**Goal of the exercise**
For this exercise, please find the lines in the entries that include the word "github" and copy them.

**Dataset excerpts**
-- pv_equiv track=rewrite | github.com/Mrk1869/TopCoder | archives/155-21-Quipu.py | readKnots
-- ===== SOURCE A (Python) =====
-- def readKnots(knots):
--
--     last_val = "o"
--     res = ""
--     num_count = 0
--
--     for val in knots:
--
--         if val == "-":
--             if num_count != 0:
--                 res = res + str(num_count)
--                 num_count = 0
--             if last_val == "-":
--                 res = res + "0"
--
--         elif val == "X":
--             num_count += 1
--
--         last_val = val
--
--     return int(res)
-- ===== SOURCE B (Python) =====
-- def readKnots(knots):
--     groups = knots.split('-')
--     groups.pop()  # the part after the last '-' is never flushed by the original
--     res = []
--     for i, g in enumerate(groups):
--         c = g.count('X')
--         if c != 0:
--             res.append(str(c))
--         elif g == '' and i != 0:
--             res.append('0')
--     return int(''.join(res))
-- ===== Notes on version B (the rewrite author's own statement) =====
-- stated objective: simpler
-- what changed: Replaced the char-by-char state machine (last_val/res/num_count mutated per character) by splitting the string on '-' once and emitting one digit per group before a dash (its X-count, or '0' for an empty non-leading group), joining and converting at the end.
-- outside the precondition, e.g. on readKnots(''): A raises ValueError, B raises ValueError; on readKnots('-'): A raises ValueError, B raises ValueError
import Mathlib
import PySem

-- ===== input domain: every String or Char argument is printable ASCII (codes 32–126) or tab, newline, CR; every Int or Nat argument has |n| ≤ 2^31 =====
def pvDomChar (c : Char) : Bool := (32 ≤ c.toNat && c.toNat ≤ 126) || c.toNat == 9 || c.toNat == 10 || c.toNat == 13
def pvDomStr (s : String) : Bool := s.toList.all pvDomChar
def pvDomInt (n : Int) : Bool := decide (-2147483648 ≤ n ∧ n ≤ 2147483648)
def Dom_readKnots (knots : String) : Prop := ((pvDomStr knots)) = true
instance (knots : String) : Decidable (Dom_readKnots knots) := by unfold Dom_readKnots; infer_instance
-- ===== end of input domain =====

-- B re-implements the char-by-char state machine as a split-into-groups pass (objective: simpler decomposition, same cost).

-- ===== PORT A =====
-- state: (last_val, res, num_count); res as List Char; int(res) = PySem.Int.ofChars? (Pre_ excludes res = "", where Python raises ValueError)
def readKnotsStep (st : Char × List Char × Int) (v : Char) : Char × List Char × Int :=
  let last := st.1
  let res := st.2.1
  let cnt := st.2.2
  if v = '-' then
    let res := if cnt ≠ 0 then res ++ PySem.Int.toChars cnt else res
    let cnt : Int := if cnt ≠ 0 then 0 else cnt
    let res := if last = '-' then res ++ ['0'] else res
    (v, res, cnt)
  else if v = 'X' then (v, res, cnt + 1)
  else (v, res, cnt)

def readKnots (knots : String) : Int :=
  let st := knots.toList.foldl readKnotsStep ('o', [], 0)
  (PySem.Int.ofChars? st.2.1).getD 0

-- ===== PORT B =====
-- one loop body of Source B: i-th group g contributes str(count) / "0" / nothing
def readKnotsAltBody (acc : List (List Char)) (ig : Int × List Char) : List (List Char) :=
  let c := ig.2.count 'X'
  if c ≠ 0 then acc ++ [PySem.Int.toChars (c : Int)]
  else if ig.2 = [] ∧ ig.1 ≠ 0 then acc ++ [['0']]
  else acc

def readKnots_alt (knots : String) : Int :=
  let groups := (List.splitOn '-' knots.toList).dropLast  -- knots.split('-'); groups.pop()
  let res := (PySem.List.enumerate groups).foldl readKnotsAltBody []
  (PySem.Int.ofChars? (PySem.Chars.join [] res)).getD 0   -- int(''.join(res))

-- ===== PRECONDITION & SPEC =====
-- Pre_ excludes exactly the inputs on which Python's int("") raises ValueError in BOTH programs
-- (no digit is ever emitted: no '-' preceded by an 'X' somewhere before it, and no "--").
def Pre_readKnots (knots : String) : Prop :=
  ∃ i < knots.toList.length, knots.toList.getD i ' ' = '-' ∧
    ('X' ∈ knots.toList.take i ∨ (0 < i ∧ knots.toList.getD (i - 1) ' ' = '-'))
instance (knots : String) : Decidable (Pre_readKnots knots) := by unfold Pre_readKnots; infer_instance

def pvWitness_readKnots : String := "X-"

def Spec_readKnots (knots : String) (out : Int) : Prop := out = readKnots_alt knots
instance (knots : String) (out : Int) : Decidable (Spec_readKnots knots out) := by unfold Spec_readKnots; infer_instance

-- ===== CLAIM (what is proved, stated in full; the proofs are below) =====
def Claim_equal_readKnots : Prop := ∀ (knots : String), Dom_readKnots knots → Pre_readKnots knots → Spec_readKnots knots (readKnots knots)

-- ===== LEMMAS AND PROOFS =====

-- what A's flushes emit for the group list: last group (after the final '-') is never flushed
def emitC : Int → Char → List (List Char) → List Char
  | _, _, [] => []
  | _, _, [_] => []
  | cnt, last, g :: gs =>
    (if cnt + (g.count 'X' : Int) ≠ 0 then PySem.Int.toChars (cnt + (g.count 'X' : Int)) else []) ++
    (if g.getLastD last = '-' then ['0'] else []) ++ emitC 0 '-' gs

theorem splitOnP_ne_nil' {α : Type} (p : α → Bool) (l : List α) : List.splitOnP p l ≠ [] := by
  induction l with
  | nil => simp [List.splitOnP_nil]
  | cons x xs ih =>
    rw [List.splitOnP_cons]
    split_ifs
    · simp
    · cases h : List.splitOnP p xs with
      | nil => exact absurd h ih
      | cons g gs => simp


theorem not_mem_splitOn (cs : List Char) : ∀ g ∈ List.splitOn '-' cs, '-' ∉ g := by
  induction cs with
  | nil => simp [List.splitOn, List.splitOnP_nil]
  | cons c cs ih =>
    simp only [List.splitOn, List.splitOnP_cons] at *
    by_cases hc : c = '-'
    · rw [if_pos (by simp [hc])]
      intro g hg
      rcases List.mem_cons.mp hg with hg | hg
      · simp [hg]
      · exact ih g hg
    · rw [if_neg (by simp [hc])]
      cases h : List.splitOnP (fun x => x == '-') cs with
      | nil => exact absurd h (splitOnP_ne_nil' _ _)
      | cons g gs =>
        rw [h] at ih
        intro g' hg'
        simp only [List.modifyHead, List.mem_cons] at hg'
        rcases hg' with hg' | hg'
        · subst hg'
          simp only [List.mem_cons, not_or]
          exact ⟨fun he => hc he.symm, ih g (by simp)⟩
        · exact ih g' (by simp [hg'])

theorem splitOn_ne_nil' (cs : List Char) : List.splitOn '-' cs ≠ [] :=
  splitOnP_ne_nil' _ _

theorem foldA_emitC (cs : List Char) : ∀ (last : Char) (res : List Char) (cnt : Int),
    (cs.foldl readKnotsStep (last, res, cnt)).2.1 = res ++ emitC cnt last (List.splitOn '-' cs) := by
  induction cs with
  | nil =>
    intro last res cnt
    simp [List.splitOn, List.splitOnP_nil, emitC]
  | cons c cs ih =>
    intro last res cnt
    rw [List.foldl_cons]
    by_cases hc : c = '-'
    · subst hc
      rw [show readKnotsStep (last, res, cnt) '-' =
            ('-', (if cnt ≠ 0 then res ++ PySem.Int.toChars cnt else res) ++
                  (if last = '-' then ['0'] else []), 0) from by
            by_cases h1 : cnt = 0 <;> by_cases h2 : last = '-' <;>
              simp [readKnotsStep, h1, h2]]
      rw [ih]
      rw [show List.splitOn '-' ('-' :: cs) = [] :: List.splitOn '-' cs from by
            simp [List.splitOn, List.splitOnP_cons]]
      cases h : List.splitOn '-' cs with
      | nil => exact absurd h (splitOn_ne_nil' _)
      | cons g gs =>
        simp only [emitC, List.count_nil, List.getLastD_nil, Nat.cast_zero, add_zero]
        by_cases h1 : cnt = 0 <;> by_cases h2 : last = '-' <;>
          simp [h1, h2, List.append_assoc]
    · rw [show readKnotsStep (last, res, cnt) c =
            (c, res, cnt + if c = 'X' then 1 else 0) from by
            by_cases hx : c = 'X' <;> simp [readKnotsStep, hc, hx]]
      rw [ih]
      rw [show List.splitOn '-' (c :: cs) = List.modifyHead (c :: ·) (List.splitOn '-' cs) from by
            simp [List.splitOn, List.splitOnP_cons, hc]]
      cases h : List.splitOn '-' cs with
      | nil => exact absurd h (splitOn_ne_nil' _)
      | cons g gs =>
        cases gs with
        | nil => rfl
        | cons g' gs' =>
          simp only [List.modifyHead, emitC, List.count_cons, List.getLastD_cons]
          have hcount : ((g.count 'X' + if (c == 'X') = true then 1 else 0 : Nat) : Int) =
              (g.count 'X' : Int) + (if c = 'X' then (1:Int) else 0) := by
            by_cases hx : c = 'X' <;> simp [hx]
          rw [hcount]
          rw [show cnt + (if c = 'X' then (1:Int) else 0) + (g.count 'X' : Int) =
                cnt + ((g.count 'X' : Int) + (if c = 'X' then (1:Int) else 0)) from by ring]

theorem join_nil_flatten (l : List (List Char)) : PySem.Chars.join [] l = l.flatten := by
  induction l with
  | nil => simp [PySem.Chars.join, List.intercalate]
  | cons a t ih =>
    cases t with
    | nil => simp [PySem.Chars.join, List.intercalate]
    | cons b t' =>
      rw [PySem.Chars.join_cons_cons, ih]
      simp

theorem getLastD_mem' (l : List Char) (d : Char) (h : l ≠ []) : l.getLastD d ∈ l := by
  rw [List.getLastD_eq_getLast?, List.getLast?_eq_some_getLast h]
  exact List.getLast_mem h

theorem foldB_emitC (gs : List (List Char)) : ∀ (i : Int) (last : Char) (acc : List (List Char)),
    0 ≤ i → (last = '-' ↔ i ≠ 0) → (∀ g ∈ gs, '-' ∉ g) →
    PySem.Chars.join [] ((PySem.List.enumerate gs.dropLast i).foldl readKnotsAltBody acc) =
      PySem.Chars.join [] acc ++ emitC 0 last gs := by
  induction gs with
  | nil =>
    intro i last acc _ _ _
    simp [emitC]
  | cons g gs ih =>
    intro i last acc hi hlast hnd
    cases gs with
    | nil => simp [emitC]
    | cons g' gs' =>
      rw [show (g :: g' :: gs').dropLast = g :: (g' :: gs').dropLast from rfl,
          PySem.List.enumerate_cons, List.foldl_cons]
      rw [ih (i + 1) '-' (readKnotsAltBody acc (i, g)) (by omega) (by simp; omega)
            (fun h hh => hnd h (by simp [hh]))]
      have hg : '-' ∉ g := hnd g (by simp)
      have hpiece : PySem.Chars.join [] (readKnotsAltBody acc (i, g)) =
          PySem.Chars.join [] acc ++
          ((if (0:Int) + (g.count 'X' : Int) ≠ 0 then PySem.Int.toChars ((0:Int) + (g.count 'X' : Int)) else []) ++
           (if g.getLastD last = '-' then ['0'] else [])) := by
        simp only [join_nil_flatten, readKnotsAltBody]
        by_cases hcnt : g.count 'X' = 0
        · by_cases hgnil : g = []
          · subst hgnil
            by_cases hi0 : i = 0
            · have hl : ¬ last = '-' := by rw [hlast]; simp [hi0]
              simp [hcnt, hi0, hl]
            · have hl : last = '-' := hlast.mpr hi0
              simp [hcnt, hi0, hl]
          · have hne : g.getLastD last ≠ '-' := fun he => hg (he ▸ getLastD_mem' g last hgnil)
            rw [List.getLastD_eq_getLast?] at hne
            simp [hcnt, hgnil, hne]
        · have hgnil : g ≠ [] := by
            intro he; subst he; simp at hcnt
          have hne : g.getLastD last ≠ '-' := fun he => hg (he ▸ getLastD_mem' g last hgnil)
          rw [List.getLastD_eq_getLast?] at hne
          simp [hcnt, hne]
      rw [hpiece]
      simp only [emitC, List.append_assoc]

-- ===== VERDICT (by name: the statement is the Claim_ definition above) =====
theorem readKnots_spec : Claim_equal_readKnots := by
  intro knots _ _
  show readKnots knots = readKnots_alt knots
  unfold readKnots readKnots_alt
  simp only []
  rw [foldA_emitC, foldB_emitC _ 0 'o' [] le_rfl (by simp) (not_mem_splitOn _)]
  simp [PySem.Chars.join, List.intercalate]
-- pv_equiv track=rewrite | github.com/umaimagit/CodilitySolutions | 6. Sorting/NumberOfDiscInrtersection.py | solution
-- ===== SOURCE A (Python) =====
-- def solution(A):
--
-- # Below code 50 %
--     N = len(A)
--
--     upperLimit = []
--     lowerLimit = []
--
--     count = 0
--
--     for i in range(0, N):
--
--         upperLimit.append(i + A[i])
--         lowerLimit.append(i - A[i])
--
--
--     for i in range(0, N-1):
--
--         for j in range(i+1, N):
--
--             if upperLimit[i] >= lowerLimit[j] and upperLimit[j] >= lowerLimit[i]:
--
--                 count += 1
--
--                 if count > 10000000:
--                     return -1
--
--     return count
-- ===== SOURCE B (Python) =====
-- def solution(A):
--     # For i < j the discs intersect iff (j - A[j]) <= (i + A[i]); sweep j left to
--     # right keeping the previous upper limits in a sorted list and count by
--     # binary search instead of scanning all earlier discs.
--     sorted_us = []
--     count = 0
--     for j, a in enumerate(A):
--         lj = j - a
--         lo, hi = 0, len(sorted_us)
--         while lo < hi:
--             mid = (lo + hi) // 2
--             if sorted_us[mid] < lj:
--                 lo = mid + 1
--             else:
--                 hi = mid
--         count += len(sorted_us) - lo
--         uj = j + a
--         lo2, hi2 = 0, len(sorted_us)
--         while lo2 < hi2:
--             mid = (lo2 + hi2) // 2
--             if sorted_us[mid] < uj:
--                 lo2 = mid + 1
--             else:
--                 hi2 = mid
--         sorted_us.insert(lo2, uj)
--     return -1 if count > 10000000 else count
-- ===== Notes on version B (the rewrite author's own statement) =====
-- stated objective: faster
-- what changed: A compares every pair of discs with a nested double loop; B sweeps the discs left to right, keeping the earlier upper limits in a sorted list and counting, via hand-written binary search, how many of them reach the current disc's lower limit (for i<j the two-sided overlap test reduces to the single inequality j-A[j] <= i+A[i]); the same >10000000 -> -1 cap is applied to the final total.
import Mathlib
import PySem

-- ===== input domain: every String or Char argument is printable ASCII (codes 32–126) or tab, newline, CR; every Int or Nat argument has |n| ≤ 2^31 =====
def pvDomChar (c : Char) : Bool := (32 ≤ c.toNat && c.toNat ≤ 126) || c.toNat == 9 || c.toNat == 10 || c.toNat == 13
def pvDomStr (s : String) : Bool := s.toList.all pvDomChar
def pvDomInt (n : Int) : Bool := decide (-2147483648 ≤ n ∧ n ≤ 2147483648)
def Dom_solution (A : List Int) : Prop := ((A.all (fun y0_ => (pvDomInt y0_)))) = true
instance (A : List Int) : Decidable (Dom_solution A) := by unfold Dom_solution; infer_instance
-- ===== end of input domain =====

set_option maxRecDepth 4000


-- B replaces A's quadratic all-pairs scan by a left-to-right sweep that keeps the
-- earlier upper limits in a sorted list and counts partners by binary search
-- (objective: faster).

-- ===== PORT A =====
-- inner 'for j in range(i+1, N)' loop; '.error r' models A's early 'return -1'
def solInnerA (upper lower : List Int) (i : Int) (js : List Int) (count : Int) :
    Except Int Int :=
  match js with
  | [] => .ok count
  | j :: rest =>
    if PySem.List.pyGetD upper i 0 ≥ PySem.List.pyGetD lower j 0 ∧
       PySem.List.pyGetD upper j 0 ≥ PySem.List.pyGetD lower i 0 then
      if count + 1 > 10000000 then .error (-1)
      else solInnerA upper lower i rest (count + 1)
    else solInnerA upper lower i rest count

**Written response**
-- pv_equiv track=rewrite | github.com/Mrk1869/TopCoder | archives/155-21-Quipu.py | readKnots
-- pv_equiv track=rewrite | github.com/umaimagit/CodilitySolutions | 6. Sorting/NumberOfDiscInrtersection.py | solution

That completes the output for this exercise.